Saturday 23 September 2017

Steve Keen on top form.

Spotted by Lola at Open Democracy:

For a while, this bargain felt win-win for both sides: as the Bank of England recently acknowledged, bank lending creates money at the same time as it creates debt (McLeay, Radia et al. 2014). This money is then spent, either to buy assets, or goods and services. It therefore adds to total demand, and to incomes and capital gains. So, as banks created “money from nothing”, and the UK private sector spent that money that it got for doing nothing, prosperity seemed to abound… [statement 1]

But you can’t have very high levels of credit-based demand without the corollary of an ever-increasing level of debt relative to income. More and more of income is required to service this debt, cutting into spending on goods and services. The turnover of existing money slows down, reducing aggregate demand from actual work [statement 2], while increasing the dependence on credit.

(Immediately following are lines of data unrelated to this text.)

-- ===== CLAIM (what is proved, stated in full; the proofs are below) =====
def Claim_equal_generate_a079524_indices : Prop := ∀ (n_start : Int) (n_end : Int), Dom_generate_a079524_indices n_start n_end → Pre_generate_a079524_indices n_start n_end → Spec_generate_a079524_indices n_start n_end (generate_a079524_indices n_start n_end)

-- ===== LEMMAS AND PROOFS =====

-- proof-side views of the loop bodies
def pvKey (p : Int × Int) : Int := p.1 * p.2 - p.1 - p.2
def pvY (p : Int × Int) : Int := pvKey p * |p.1 * p.1 + p.2|
def pvG (n_start x : Int) (m : Int) (p : Int × Int) : Int :=
  if ¬(pvKey p < n_start ∨ pvKey p = 1) ∧ pvKey p = x then max m (pvY p) else m
def pvPairs (L R : Int) : List (Int × Int) :=
  (PySem.List.pyRange 0 R).flatMap (fun a =>
    (PySem.List.pyRange (a + 1) (L - a + 1)).map (fun b => (a, b)))
def pvStepP (n_start : Int) (d : PySem.Dict Int Int) (p : Int × Int) : PySem.Dict Int Int :=
  pvStep n_start d p.1 p.2
def pvPosInv (d : PySem.Dict Int Int) : Prop := ∀ x : Int, x ∈ d.keys ↔ 0 < d.getD x 0

-- one step of the dict loop, seen through getD x
lemma pvStep_getD (n_start x : Int) (d : PySem.Dict Int Int) (p : Int × Int) :
    (pvStepP n_start d p).getD x 0 = pvG n_start x (d.getD x 0) p := by
  rcases p with ⟨a, b⟩
  simp only [pvStepP, pvStep, pvG, pvKey, pvY]
  by_cases hc : a * b - a - b < n_start ∨ a * b - a - b = 1
  · simp [hc]
  · by_cases hk : a * b - a - b = x
    · subst hk
      by_cases hlt : d.getD (a * b - a - b) 0 < (a * b - a - b) * |a * a + b|
      · simp [hc, hlt, PySem.Dict.getD_insert_self, max_eq_right (le_of_lt hlt)]
      · simp [hc, hlt, max_eq_left (not_lt.mp hlt)]
    · have hne : x ≠ a * b - a - b := fun h => hk h.symm
      by_cases hlt : d.getD (a * b - a - b) 0 < (a * b - a - b) * |a * a + b|
      · simp [hc, hk, hlt, PySem.Dict.getD_insert_of_ne _ _ _ hne]
      · simp [hc, hk, hlt]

Don't statements 1 and 2 contradict each other? Either credit/debt increases GDP or it reduces it.

As a matter of fact, in the real world it does neither to any great degree.

1. Most of the (increase in) debt is mortgages, which is just an alternative to paying rent. The inevitable transfer of spending power from tenant/borrower to landlord/depositor is pretty much unchanged. This is A Bad Thing either way.

2. A small part of (the increase in) overall household debts (maybe one-eighth?) is credit cards and personal loans used for buying other stuff. This merely brings forward spending a few months or years. Somebody who wants a new car can save up for a few years or he can buy one on HP, take out finance lease, personal contract payment etc (these are all pretty much the same in economic terms). But that person will probably never own more then one car at any one time. Most of that net-extra spending is in the past - the bloke who bought a car on HP two or three years ago is spending less of his current income on other stuff because he is still paying off the HP instalments.

3. It all averages out anyway, yes, increasing levels of debt seem to go hand in hand with extra GDP, until the credit bubble pops, and then we lose GDP. Chances are, the overall long term trend would be much the same if mortgages and house prices were capped somehow (although that would be a good thing in and of itself).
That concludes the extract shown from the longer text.